> **Exercise brief**
Which lines below fall between the one containing "Option (List String" and the one containing "rest hist PySem.Set.empty"? Repeat them exactly, counting both of those lines, and add nothing else.

Saved data entries:
§ §

-- pv_equiv track=rewrite | github.com/UlugbekKodirov/ddmlab | k_mer_task/ngram_optimization/kmers_handlers.py | custom_nltk_ngrams_set
-- ===== SOURCE A (Python) =====
-- def custom_nltk_ngrams_set(seq, n):
--     """CUSTOM NLTK.NGRAMS - adding to set"""
--     sequence = iter(seq)
--     history = []
--     while n > 1:
--         try:
--             next_item = next(sequence)
--         except StopIteration:
--             # no more data, terminate the generator
--             return
--         history.append(next_item)
--         n -= 1
--     result = set()
--     for item in sequence:
--         history.append(item)
--         result.add("".join(history))
--         del history[0]
--     return result
-- ===== SOURCE B (Python) =====
-- def custom_nltk_ngrams_set(seq, n):
--     """CUSTOM NLTK.NGRAMS - adding to set (index-slicing formulation)"""
--     items = list(seq)
--     k = max(n - 1, 0)  # number of context items preceding each emitted position
--     return {"".join(items[i - k:i + 1]) for i in range(k, len(items))}
-- ===== Notes on version B (the rewrite author's own statement) =====
-- stated objective: idiomatic
-- what changed: A maintains a sliding 'history' buffer over an iterator (fill loop, append, del history[0]); B materializes the list once and builds the set with a single comprehension over index slices; Pre_ excludes n > 1 with fewer than n-1 items, where A returns None instead of a set.
-- outside the precondition, e.g. on custom_nltk_ngrams_set(['a'], 3): A returns None, B returns set()
import Mathlib
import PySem

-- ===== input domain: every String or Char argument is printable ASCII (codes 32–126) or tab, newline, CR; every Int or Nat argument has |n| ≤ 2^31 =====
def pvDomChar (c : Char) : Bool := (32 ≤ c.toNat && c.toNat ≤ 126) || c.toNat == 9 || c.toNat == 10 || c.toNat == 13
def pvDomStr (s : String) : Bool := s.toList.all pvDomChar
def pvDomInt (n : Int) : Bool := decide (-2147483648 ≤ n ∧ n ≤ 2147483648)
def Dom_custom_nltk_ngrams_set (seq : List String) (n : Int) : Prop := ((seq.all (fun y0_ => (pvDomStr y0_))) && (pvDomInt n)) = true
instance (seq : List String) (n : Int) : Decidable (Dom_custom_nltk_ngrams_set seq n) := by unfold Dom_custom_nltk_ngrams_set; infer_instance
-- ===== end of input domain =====

-- B replaces A's iterator + sliding 'history' buffer by a set comprehension over index
-- slices of the materialized list (idiomatic; same cost). Pre_ excludes n > 1 with fewer
-- than n - 1 items, where A returns None (not a set).


-- ===== PORT A =====
-- the 'while n > 1' fill loop: none = StopIteration path ('return', i.e. Python returns None)
def pvFillA (rest : List String) (n : Int) (hist : List String) :
    Option (List String × List String) :=
  if _h : n > 1 then
    match rest with
    | [] => none
    | x :: xs => pvFillA xs (n - 1) (hist ++ [x])
  else some (hist, rest)
termination_by n.toNat
decreasing_by omega

-- the 'for item in sequence' loop
def pvLoopA (rest : List String) (hist : List String) (result : PySem.Set String) :
    PySem.Set String :=
  match rest with
  | [] => result
  | x :: xs =>
      pvLoopA xs ((hist ++ [x]).drop 1)
        (PySem.Set.add result (PySem.Str.join "" (hist ++ [x])))

def custom_nltk_ngrams_set (seq : List String) (n : Int) : List String :=
  match pvFillA seq n [] with
  | none => []  -- Python A returns None here; excluded by Pre_
  | some (hist, rest) => pvLoopA rest hist PySem.Set.empty

-- ===== PORT B =====
def custom_nltk_ngrams_set_alt (seq : List String) (n : Int) : List String :=
  let items := seq
  let k : Int := max (n - 1) 0
  PySem.Set.ofList
    ((PySem.List.pyRange k (items.length : Int) 1).map
      (fun i => PySem.Str.join "" (PySem.List.slice items (some (i - k)) (some (i + 1)))))

-- ===== PRECONDITION & SPEC =====
-- Pre_ excludes exactly the inputs on which Python A returns None instead of a set
-- (n > 1 with fewer than n - 1 items); B returns the empty set there.
def Pre_custom_nltk_ngrams_set (seq : List String) (n : Int) : Prop :=
  ¬ (n > 1 ∧ (seq.length : Int) < n - 1)
instance (seq : List String) (n : Int) : Decidable (Pre_custom_nltk_ngrams_set seq n) := by
  unfold Pre_custom_nltk_ngrams_set; infer_instance

def pvWitness_custom_nltk_ngrams_set : List String × Int := (["ab", "c", "d"], 2)

def Spec_custom_nltk_ngrams_set (seq : List String) (n : Int) (out : List String) : Prop := out = custom_nltk_ngrams_set_alt seq n
instance (seq : List String) (n : Int) (out : List String) : Decidable (Spec_custom_nltk_ngrams_set seq n out) := by unfold Spec_custom_nltk_ngrams_set; infer_instance

-- ===== CLAIM (what is proved, stated in full; the proofs are below) =====
def Claim_equal_custom_nltk_ngrams_set : Prop := ∀ (seq : List String) (n : Int), Dom_custom_nltk_ngrams_set seq n → Pre_custom_nltk_ngrams_set seq n → Spec_custom_nltk_ngrams_set seq n (custom_nltk_ngrams_set seq n)

-- ===== LEMMAS AND PROOFS =====

-- the fill loop consumes the first (n-1).toNat items when enough are there
theorem pvFillA_spec (rest : List String) (n : Int) (hist : List String)
    (h : (n - 1).toNat ≤ rest.length) :
    pvFillA rest n hist =
      some (hist ++ rest.take (n - 1).toNat, rest.drop (n - 1).toNat) := by
  induction rest generalizing n hist with
  | nil =>
      have hn : ¬ n > 1 := by simp at h; omega
      rw [pvFillA.eq_def]
      simp [hn]
  | cons x xs ih =>
      by_cases hn : n > 1
      · have h' : (n - 1 - 1).toNat ≤ xs.length := by simp at h ⊢; omega
        rw [pvFillA.eq_def]
        simp only [hn, dite_true]
        rw [ih (n - 1) (hist ++ [x]) h']
        have ht : (n - 1).toNat = (n - 1 - 1).toNat + 1 := by omega
        simp only [ht, List.take_succ_cons, List.drop_succ_cons, List.append_assoc, List.singleton_append]
      · have ht : (n - 1).toNat = 0 := by omega
        rw [pvFillA.eq_def]
        simp only [hn, dite_false, ht, List.take_zero, List.drop_zero, List.append_nil]

-- the main loop = folding Set.add over the window joins, windows taken by index
theorem pvLoopA_spec (rest : List String) (hist : List String) (s : PySem.Set String) :
    pvLoopA rest hist s =
      ((List.range rest.length).map
        (fun i => PySem.Str.join "" (((hist ++ rest).drop i).take (hist.length + 1)))).foldl
        PySem.Set.add s := by
  induction rest generalizing hist s with
  | nil => simp [pvLoopA]
  | cons x xs ih =>
      rw [pvLoopA, ih]
      simp only [List.length_cons]
      rw [List.range_succ_eq_map]
      simp only [List.map_cons, List.map_map, List.foldl_cons]
      congr 1
      · congr 2
        simp only [List.drop_zero]
        rw [List.take_append]
        simp
      · apply List.map_congr_left
        intro i _
        have h1 : (hist ++ [x]).drop 1 ++ xs = (hist ++ x :: xs).drop 1 := by
          cases hist; simp; simp
        have h2 : ((hist ++ [x]).drop 1).length = hist.length := by simp
        simp only [Function.comp]
        rw [h2, h1, List.drop_drop, Nat.add_comm 1 i, Nat.succ_eq_add_one]

theorem custom_nltk_ngrams_set_spec : Claim_equal_custom_nltk_ngrams_set := by
  intro seq n _ hpre
  unfold Pre_custom_nltk_ngrams_set at hpre
  unfold Spec_custom_nltk_ngrams_set
  unfold custom_nltk_ngrams_set custom_nltk_ngrams_set_alt
  by_cases hn : n > 1
  · have hlen : (n - 1).toNat ≤ seq.length := by omega
    rw [pvFillA_spec seq n [] hlen]
    simp only [List.nil_append]
    rw [pvLoopA_spec, List.take_append_drop, PySem.Set.ofList_eq_foldl]
    congr 1
    have hk : max (n - 1) 0 = n - 1 := by omega
    rw [hk, PySem.List.pyRange_one, List.map_map]
    have hcount : ((seq.length : Int) - (n - 1)).toNat = (seq.drop (n - 1).toNat).length := by
      simp; omega
    rw [hcount]
    apply List.map_congr_left
    intro i hi
    simp only [Function.comp]
    have hstart : (n - 1) + (i : Int) - (n - 1) = ((i : Nat) : Int) := by omega
    have hend : (n - 1) + (i : Int) + 1 = ((i : Nat) : Int) + ((n.toNat : Nat) : Int) := by omega
    rw [hstart, hend, PySem.List.slice_natCast_add]
    have hone : (n - 1).toNat + 1 = n.toNat := by omega
    rw [List.length_take, Nat.min_eq_left hlen, hone]
  · -- n ≤ 1: history stays empty, window size 1
    rw [pvFillA.eq_def]
    simp only [hn, dite_false]
    rw [pvLoopA_spec, PySem.Set.ofList_eq_foldl]
    congr 1
    have hk : max (n - 1) 0 = 0 := by omega
    rw [hk, PySem.List.pyRange_zero_nat, List.map_map]
    apply List.map_congr_left
    intro i hi
    simp only [Function.comp, List.nil_append, List.length_nil]
    have hstart : ((i : Nat) : Int) - 0 = ((i : Nat) : Int) := by omega
    have hend : ((i : Nat) : Int) + 1 = ((i : Nat) : Int) + (((1 : Nat)) : Int) := by norm_num
    rw [hstart, hend, PySem.List.slice_natCast_add]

§ §

> **Task output**
    Option (List String × List String) :=
  if _h : n > 1 then
    match rest with
    | [] => none
    | x :: xs => pvFillA xs (n - 1) (hist ++ [x])
  else some (hist, rest)
termination_by n.toNat
decreasing_by omega

-- the 'for item in sequence' loop
def pvLoopA (rest : List String) (hist : List String) (result : PySem.Set String) :
    PySem.Set String :=
  match rest with
  | [] => result
  | x :: xs =>
      pvLoopA xs ((hist ++ [x]).drop 1)
        (PySem.Set.add result (PySem.Str.join "" (hist ++ [x])))

def custom_nltk_ngrams_set (seq : List String) (n : Int) : List String :=
  match pvFillA seq n [] with
  | none => []  -- Python A returns None here; excluded by Pre_
  | some (hist, rest) => pvLoopA rest hist PySem.Set.empty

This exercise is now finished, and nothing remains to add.